Every function of the business, all activities and all individuals are taken into account when TQM is applied. TQM is a holistic approach and organizes on a business-wide scale the efforts of all individuals, departments and activities to put in place and make permanent a system in which the business continuously improves on the deliver of high-quality products and services to consumers.
TQM is costumer focused from start to end with customer relations conducting post sale surveys and service; employee involved through empowerment and process centered.
The impact of lean production and TQM on an organization
With competition in business being increasingly global, businesses that fail to implement lean production and TQM policies are at a distinct disadvantage. The competitive costs of not implementing these processes exceed those of implementation. However, occupational injuries, job strain and stress, are increasingly linked to lean production work pace and demand. In a well balanced business environment the benefits of applying of lean and TQM policies are clear.
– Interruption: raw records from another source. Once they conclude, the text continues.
-- pv_equiv track=rewrite | github.com/pa-vpap/toy-protocols | C/protocol_c.py | build_past_from_reach
-- ===== SOURCE A (Python) =====
-- from typing import Dict, List, Tuple, Optional
--
-- def build_past_from_reach(N: int, reach: List[int]) -> List[int]:
--     past = [0] * N
--     for i in range(N):
--         x = reach[i]
--         while x:
--             lsb = x & -x
--             j = lsb.bit_length() - 1
--             past[j] |= (1 << i)
--             x ^= lsb
--     return past
-- ===== SOURCE B (Python) =====
-- def build_past_from_reach(N, reach):
--     # Column-major transpose: build each predecessor mask directly by reading
--     # column j of the reach matrix, instead of popping set bits off each row.
--     return [sum(1 << i for i in range(N) if (reach[i] >> j) & 1)
--             for j in range(N)]
-- ===== Notes on version B (the rewrite author's own statement) =====
-- stated objective: simpler
-- what changed: A pops set bits off each row with x & -x and scatters them into past; B builds each predecessor mask directly as a column-major comprehension summing 1<<i over the rows whose bit j is set.
-- outside the precondition, e.g. on build_past_from_reach(2, [4, 0]): A raises IndexError, B returns [0, 0]; on build_past_from_reach(2, [1]): A raises IndexError, B raises IndexError; on build_past_from_reach(1, [-1]): A raises IndexError, B returns [1]
import Mathlib
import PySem

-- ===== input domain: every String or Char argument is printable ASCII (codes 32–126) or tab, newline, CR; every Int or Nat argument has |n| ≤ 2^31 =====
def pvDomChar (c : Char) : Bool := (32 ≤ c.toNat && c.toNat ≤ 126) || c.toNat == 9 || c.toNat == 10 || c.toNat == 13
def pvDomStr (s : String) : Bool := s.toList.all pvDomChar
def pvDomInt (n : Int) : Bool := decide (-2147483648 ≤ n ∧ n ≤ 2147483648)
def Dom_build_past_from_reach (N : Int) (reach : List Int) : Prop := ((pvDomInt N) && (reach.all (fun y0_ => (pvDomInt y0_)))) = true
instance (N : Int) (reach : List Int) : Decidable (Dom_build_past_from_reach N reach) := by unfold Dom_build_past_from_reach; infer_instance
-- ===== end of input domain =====

-- B replaces A's row-major lsb-popping loop by a column-major transpose (each output
-- mask is built directly as a sum over the column's set bits); objective: simpler.

-- ===== PORT A =====
-- the inner `while x:` loop; fuel bounds the iteration count (each pass clears one set
-- bit, so for the nonnegative x admitted by Pre_ a fuel of x.natAbs + 1 is sufficient;
-- negative x, on which Python hits an IndexError, is excluded by Pre_).
def buildPastWhile (fuel : Nat) (i : Nat) (x : Int) (past : List Int) : List Int :=
  match fuel with
  | 0 => past
  | fuel + 1 =>
    if x ≠ 0 then
      let lsb := PySem.Int.band x (-x)                    -- lsb = x & -x
      let j := PySem.Int.bitLength lsb - 1                -- j = lsb.bit_length() - 1
      -- past[j] |= (1 << i); a j ≥ len(past) is an IndexError in Python (outside Pre_)
      let past' := past.set j (PySem.Int.bor (past.getD j 0) ((1 : Int) <<< i))
      buildPastWhile fuel i (PySem.Int.bxor x lsb) past'  -- x ^= lsb
    else past

def build_past_from_reach (N : Int) (reach : List Int) : List Int :=
  -- past = [0] * N; for i in range(N): … reach[i] …
  -- reach[i] raises IndexError when i ≥ len(reach) (outside Pre_); getD is exact inside Pre_.
  (List.range N.toNat).foldl
    (fun past i => buildPastWhile ((reach.getD i 0).natAbs + 1) i (reach.getD i 0) past)
    (List.replicate N.toNat (0 : Int))

-- ===== PORT B =====
def build_past_from_reach_alt (N : Int) (reach : List Int) : List Int :=
  -- [sum(1 << i for i in range(N) if (reach[i] >> j) & 1) for j in range(N)]
  (List.range N.toNat).map (fun (j : Nat) =>
    (List.range N.toNat).foldl
      (fun s i => if PySem.Int.band (reach.getD i 0 >>> j) 1 ≠ 0 then s + ((1 : Int) <<< i) else s)
      (0 : Int))

-- ===== PRECONDITION & SPEC =====
-- Pre_ is exactly the set of inputs on which Python A returns: it raises IndexError when
-- N > len(reach), or when some reach[i] (i < N) is negative or has a set bit at position
-- ≥ N (in both cases the bit-popping walk reaches an index past[j] with j ≥ N).
def Pre_build_past_from_reach (N : Int) (reach : List Int) : Prop :=
  N ≤ (reach.length : Int) ∧ ∀ v ∈ reach.take N.toNat, 0 ≤ v ∧ v < (2 : Int) ^ N.toNat
instance (N : Int) (reach : List Int) : Decidable (Pre_build_past_from_reach N reach) := by
  unfold Pre_build_past_from_reach; infer_instance

def pvWitness_build_past_from_reach : Int × List Int := (2, [2, 1])

def Spec_build_past_from_reach (N : Int) (reach : List Int) (out : List Int) : Prop := out = build_past_from_reach_alt N reach
instance (N : Int) (reach : List Int) (out : List Int) : Decidable (Spec_build_past_from_reach N reach out) := by unfold Spec_build_past_from_reach; infer_instance

-- ===== CLAIM (what is proved, stated in full; the proofs are below) =====
def Claim_equal_build_past_from_reach : Prop := ∀ (N : Int) (reach : List Int), Dom_build_past_from_reach N reach → Pre_build_past_from_reach N reach → Spec_build_past_from_reach N reach (build_past_from_reach N reach)

-- ===== LEMMAS AND PROOFS =====

-- m & (m-1) clears the lowest set bit
theorem pv_and_pred (m : Nat) (hm : 0 < m) :
    ∃ j, m.testBit j = true ∧ m &&& (m - 1) = m - 2 ^ j := by
  induction m using Nat.strongRecOn with
  | _ m IH =>
  rcases Nat.even_or_odd m with he | ho
  · -- even, m = 2a with a > 0
    obtain ⟨a, ha⟩ := he
    have ha2 : m = 2 * a := by omega
    have hapos : 0 < a := by omega
    obtain ⟨j, hbit, heq⟩ := IH a (by omega) hapos
    have hle : 2 ^ j ≤ a := Nat.ge_two_pow_of_testBit hbit
    refine ⟨j + 1, ?_, ?_⟩
    · have : m / 2 = a := by omega
      simpa [Nat.testBit_succ, this] using hbit
    · apply Nat.eq_of_testBit_eq
      intro k
      cases k with
      | zero =>
        have h1 : m % 2 = 0 := by omega
        have h2 : (m - 2 ^ (j + 1)) % 2 = 0 := by
          have : m - 2 ^ (j + 1) = 2 * (a - 2 ^ j) := by
            rw [pow_succ] at *; omega
          omega
        simp [Nat.testBit_and, Nat.testBit_zero, h1, h2]
      | succ k =>
        have hd1 : m / 2 = a := by omega
        have hd2 : (m - 1) / 2 = a - 1 := by omega
        have hd3 : (m - 2 ^ (j + 1)) / 2 = a - 2 ^ j := by
          rw [pow_succ] at *; omega
        have := congrArg (fun x => x.testBit k) heq
        simp only [Nat.testBit_and] at this ⊢
        simp [Nat.testBit_succ, hd1, hd2, hd3, ← Nat.testBit_and, heq]
  · -- odd: m & (m-1) = m - 1
    obtain ⟨a, ha⟩ := ho
    refine ⟨0, by simp [Nat.testBit_zero]; omega, ?_⟩
    apply Nat.eq_of_testBit_eq
    intro k
    cases k with
    | zero =>
      have h2 : (m - 1) % 2 = 0 := by omega
      simp [Nat.testBit_and, Nat.testBit_zero, h2]
    | succ k =>
      have hd1 : m / 2 = a := by omega
      have hd2 : (m - 1) / 2 = a := by omega
      simp [Nat.testBit_and, Nat.testBit_succ, Nat.and_div_two, hd1, hd2, pow_zero]

-- full description of one pass of the while-loop body at the Nat level
theorem pv_lsb_spec (m : Nat) (hm : 0 < m) :
    ∃ j, m.testBit j = true ∧ m - (m &&& (m - 1)) = 2 ^ j ∧ (m ^^^ 2 ^ j) < m ∧
      ∀ k, (m ^^^ 2 ^ j).testBit k = (m.testBit k && !(decide (j = k))) := by
  obtain ⟨j, hbit, heq⟩ := pv_and_pred m hm
  have hle : 2 ^ j ≤ m := Nat.ge_two_pow_of_testBit hbit
  have hxorbit : ∀ k, (m ^^^ 2 ^ j).testBit k = (m.testBit k && !(decide (j = k))) := by
    intro k
    by_cases h : j = k
    · subst h; simp [Nat.testBit_xor, Nat.testBit_two_pow, hbit]
    · simp [Nat.testBit_xor, Nat.testBit_two_pow, h]
  refine ⟨j, hbit, by rw [heq]; exact Nat.sub_sub_self hle, ?_, hxorbit⟩
  apply Nat.lt_of_testBit j
  · simp [hxorbit]
  · exact hbit
  · intro k hk
    have : j ≠ k := by omega
    simp [hxorbit, this]

-- Python's bit_length of 2^j is j+1
theorem pv_bitLength_two_pow (j : Nat) :
    PySem.Int.bitLength ((2 ^ j : Nat) : Int) = j + 1 := by
  set b := PySem.Int.bitLength ((2 ^ j : Nat) : Int) with hb
  have h1 : (((2 ^ j : Nat) : Int)).natAbs < 2 ^ b := PySem.Int.lt_two_pow_bitLength _
  have h2 : 2 ^ (b - 1) ≤ (((2 ^ j : Nat) : Int)).natAbs :=
    PySem.Int.two_pow_bitLength_le _ (by positivity)
  simp only [Int.natAbs_natCast] at h1 h2
  have hj : j < b := (Nat.pow_lt_pow_iff_right (by omega)).mp h1
  have hb1 : b - 1 ≤ j := (Nat.pow_le_pow_iff_right (by omega)).mp h2
  omega

-- (1 : Int) <<< i = ↑(2 ^ i)
theorem pv_one_shl (i : Nat) : ((1 : Int) <<< i) = ((2 ^ i : Nat) : Int) := by
  change Int.shiftLeft 1 i = _
  simp [Int.shiftLeft, Nat.shiftLeft_eq]

-- the B-side condition reads bit j
theorem pv_cond_eq (m j : Nat) :
    (PySem.Int.band (((m : Nat) : Int) >>> j) 1 ≠ 0) ↔ m.testBit j = true := by
  have hsh : (((m : Nat) : Int) >>> j) = ((m >>> j : Nat) : Int) := by
    change Int.shiftRight _ _ = _
    simp [Int.shiftRight]
  rw [hsh, show (1 : Int) = ((1 : Nat) : Int) from rfl, PySem.Int.band_natCast]
  rw [Nat.and_one_is_mod, Nat.testBit_eq_decide_div_mod_eq, ← Nat.shiftRight_eq_div_pow]
  rcases Nat.mod_two_eq_zero_or_one (m >>> j) with h | h <;> simp [h]

theorem pv_mapIdx_if_zero (i : Nat) (past : List Int) :
    past.mapIdx (fun j p => if (0 : Nat).testBit j then PySem.Int.bor p ((1 : Int) <<< i) else p) = past := by
  apply List.ext_getElem (by simp)
  intro k h1 h2
  simp [Nat.zero_testBit]

-- one full run of the while loop ORs 1<<i into every position of `past` whose bit is set in m
theorem pv_while_eq (i : Nat) : ∀ (fuel : Nat) (m : Nat) (past : List Int), m ≤ fuel →
    buildPastWhile fuel i ((m : Nat) : Int) past =
      past.mapIdx (fun j p => if m.testBit j then PySem.Int.bor p ((1 : Int) <<< i) else p) := by
  intro fuel
  induction fuel with
  | zero =>
    intro m past hm
    have : m = 0 := by omega
    subst this
    rw [pv_mapIdx_if_zero]
    rfl
  | succ f IH =>
    intro m past hm
    rcases Nat.eq_zero_or_pos m with h0 | hpos
    · subst h0
      rw [pv_mapIdx_if_zero]
      simp [buildPastWhile]
    · obtain ⟨j, hbit, hlsb, hlt, hxorbit⟩ := pv_lsb_spec m hpos
      have hne : ((m : Nat) : Int) ≠ 0 := by
        simp; omega
      have hband : PySem.Int.band ((m : Nat) : Int) (-((m : Nat) : Int)) = ((2 ^ j : Nat) : Int) := by
        rw [PySem.Int.band]
        have h1 : (0 : Int) ≤ ((m : Nat) : Int) := by positivity
        have h2 : ¬ (0 : Int) ≤ -((m : Nat) : Int) := by simp; omega
        simp only [h1, if_pos, h2, if_neg, if_false]
        have h3 : (-(-((m : Nat) : Int)) - 1).toNat = m - 1 := by omega
        have h4 : (((m : Nat) : Int)).toNat = m := by omega
        rw [h3, h4]
        exact congrArg _ (by omega)
      have hxor : PySem.Int.bxor ((m : Nat) : Int) (((2 ^ j : Nat) : Int)) = ((m ^^^ 2 ^ j : Nat) : Int) :=
        PySem.Int.bxor_natCast _ _
      simp only [buildPastWhile, hne, if_pos, hband, hxor, ne_eq, not_false_eq_true, if_true,
        pv_bitLength_two_pow, Nat.add_sub_cancel]
      rw [IH (m ^^^ 2 ^ j) _ (by omega)]
      apply List.ext_getElem (by simp)
      intro k h1 h2
      simp only [List.getElem_mapIdx, hxorbit, List.getElem_set]
      by_cases hk : j = k
      · subst hk
        have hjlen : j < past.length := by simpa using h1
        simp [hbit, List.getD_eq_getElem?_getD, List.getElem?_eq_getElem hjlen]
      · simp [hk]

-- ===== the outer loop: A builds row-major what B builds column-major =====

-- the OR-accumulated column j after the first k outer iterations
def pvOrCol (reach : List Int) (j k : Nat) : Int :=
  (List.range k).foldl
    (fun s i => if (reach.getD i 0).toNat.testBit j then PySem.Int.bor s ((1 : Int) <<< i) else s)
    (0 : Int)

theorem pv_outer (reach : List Int) (n : Nat) (h : ∀ i, i < n → 0 ≤ reach.getD i 0) :
    ∀ k, k ≤ n →
      (List.range k).foldl
        (fun past i => buildPastWhile ((reach.getD i 0).natAbs + 1) i (reach.getD i 0) past)
        (List.replicate n (0 : Int)) =
      (List.range n).map (fun j => pvOrCol reach j k) := by
  intro k
  induction k with
  | zero =>
    intro _
    apply List.ext_getElem (by simp)
    intro kk h1 h2
    simp [pvOrCol]
  | succ k IH =>
    intro hk
    rw [List.range_succ, List.foldl_append, IH (by omega), List.foldl_cons, List.foldl_nil]
    have hx : 0 ≤ reach.getD k 0 := h k (by omega)
    obtain ⟨m, hcast⟩ : ∃ m : Nat, reach.getD k 0 = ((m : Nat) : Int) :=
      ⟨_, (Int.toNat_of_nonneg hx).symm⟩
    rw [hcast, show ((m : Nat) : Int).natAbs + 1 = m + 1 by simp,
      pv_while_eq k (m + 1) m _ (by omega)]
    apply List.ext_getElem (by simp)
    intro kk h1 h2
    simp only [List.getElem_mapIdx, List.getElem_map, List.getElem_range]
    conv_rhs => rw [pvOrCol, List.range_succ, List.foldl_append, List.foldl_cons, List.foldl_nil]
    rw [← pvOrCol, hcast, Int.toNat_natCast]

-- each OR-column equals B's sum-column (the ORed powers 2^i are pairwise disjoint)
theorem pv_col (reach : List Int) (j : Nat) :
    ∀ k, (∀ i, i < k → 0 ≤ reach.getD i 0) →
      ∃ c : Nat, c < 2 ^ k ∧ pvOrCol reach j k = ((c : Nat) : Int) ∧
        (List.range k).foldl
          (fun s i => if PySem.Int.band (reach.getD i 0 >>> j) 1 ≠ 0 then s + ((1 : Int) <<< i) else s)
          (0 : Int) = ((c : Nat) : Int) := by
  intro k
  induction k with
  | zero => exact fun _ => ⟨0, by simp [pvOrCol]⟩
  | succ k IH =>
    intro h
    obtain ⟨c, hc, hor, hsum⟩ := IH (fun i hi => h i (by omega))
    have hx : 0 ≤ reach.getD k 0 := h k (by omega)
    obtain ⟨m, hcast⟩ : ∃ m : Nat, reach.getD k 0 = ((m : Nat) : Int) :=
      ⟨_, (Int.toNat_of_nonneg hx).symm⟩
    by_cases hbit : m.testBit j
    · refine ⟨c + 2 ^ k, by rw [pow_succ]; omega, ?_, ?_⟩
      · rw [pvOrCol, List.range_succ, List.foldl_append, ← pvOrCol, hor, List.foldl_cons,
          List.foldl_nil, hcast, Int.toNat_natCast, if_pos hbit, pv_one_shl,
          PySem.Int.bor_natCast, Nat.or_comm,
          show (2 ^ k ||| c) = c + 2 ^ k by
            have h2 := Nat.two_pow_add_eq_or_of_lt hc 1
            simp only [Nat.mul_one] at h2
            omega]
      · rw [List.range_succ, List.foldl_append, hsum, List.foldl_cons, List.foldl_nil, hcast,
          if_pos ((pv_cond_eq m j).mpr hbit), pv_one_shl]
        push_cast; ring
    · refine ⟨c, by rw [pow_succ]; omega, ?_, ?_⟩
      · rw [pvOrCol, List.range_succ, List.foldl_append, ← pvOrCol, hor, List.foldl_cons,
          List.foldl_nil, hcast, Int.toNat_natCast, if_neg hbit]
      · have hcond : ¬ (PySem.Int.band (((m : Nat) : Int) >>> j) 1 ≠ 0) := by
          rw [pv_cond_eq]; simpa using hbit
        rw [List.range_succ, List.foldl_append, hsum, List.foldl_cons, List.foldl_nil, hcast,
          if_neg hcond]

-- ===== VERDICT (by name: the statement is the Claim_ definition above) =====
theorem build_past_from_reach_spec : Claim_equal_build_past_from_reach := by
  intro N reach _ hpre
  obtain ⟨hlen, hvals⟩ := hpre
  unfold Spec_build_past_from_reach build_past_from_reach build_past_from_reach_alt
  have hn : N.toNat ≤ reach.length := by omega
  have hnn : ∀ i, i < N.toNat → 0 ≤ reach.getD i 0 := by
    intro i hi
    have hig : i < reach.length := by omega
    have : reach.getD i 0 = reach[i] := List.getD_eq_getElem _ _ hig
    rw [this]
    exact (hvals reach[i] (by rw [List.mem_take_iff_getElem]; exact ⟨i, by omega, rfl⟩)).1
  rw [pv_outer reach N.toNat hnn N.toNat (le_refl _)]
  apply List.map_congr_left
  intro j _
  obtain ⟨c, _, hor, hsum⟩ := pv_col reach j N.toNat hnn
  rw [hor, hsum]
The importance of national and international quality standards
Quality standards in national and international settings serve to guide consumers and producers alike. Organizations such the International Organization for Standardization, the European Foundation for Quality Management, the Alliance for Performance Excellence and the Canadain ; National Quality Institute all serve to ensure compliance with set standards through certification that recognizes guidance in quality management. Consumers can determine if business is in compliance and in turn businesses can market their products and services as being in compliance.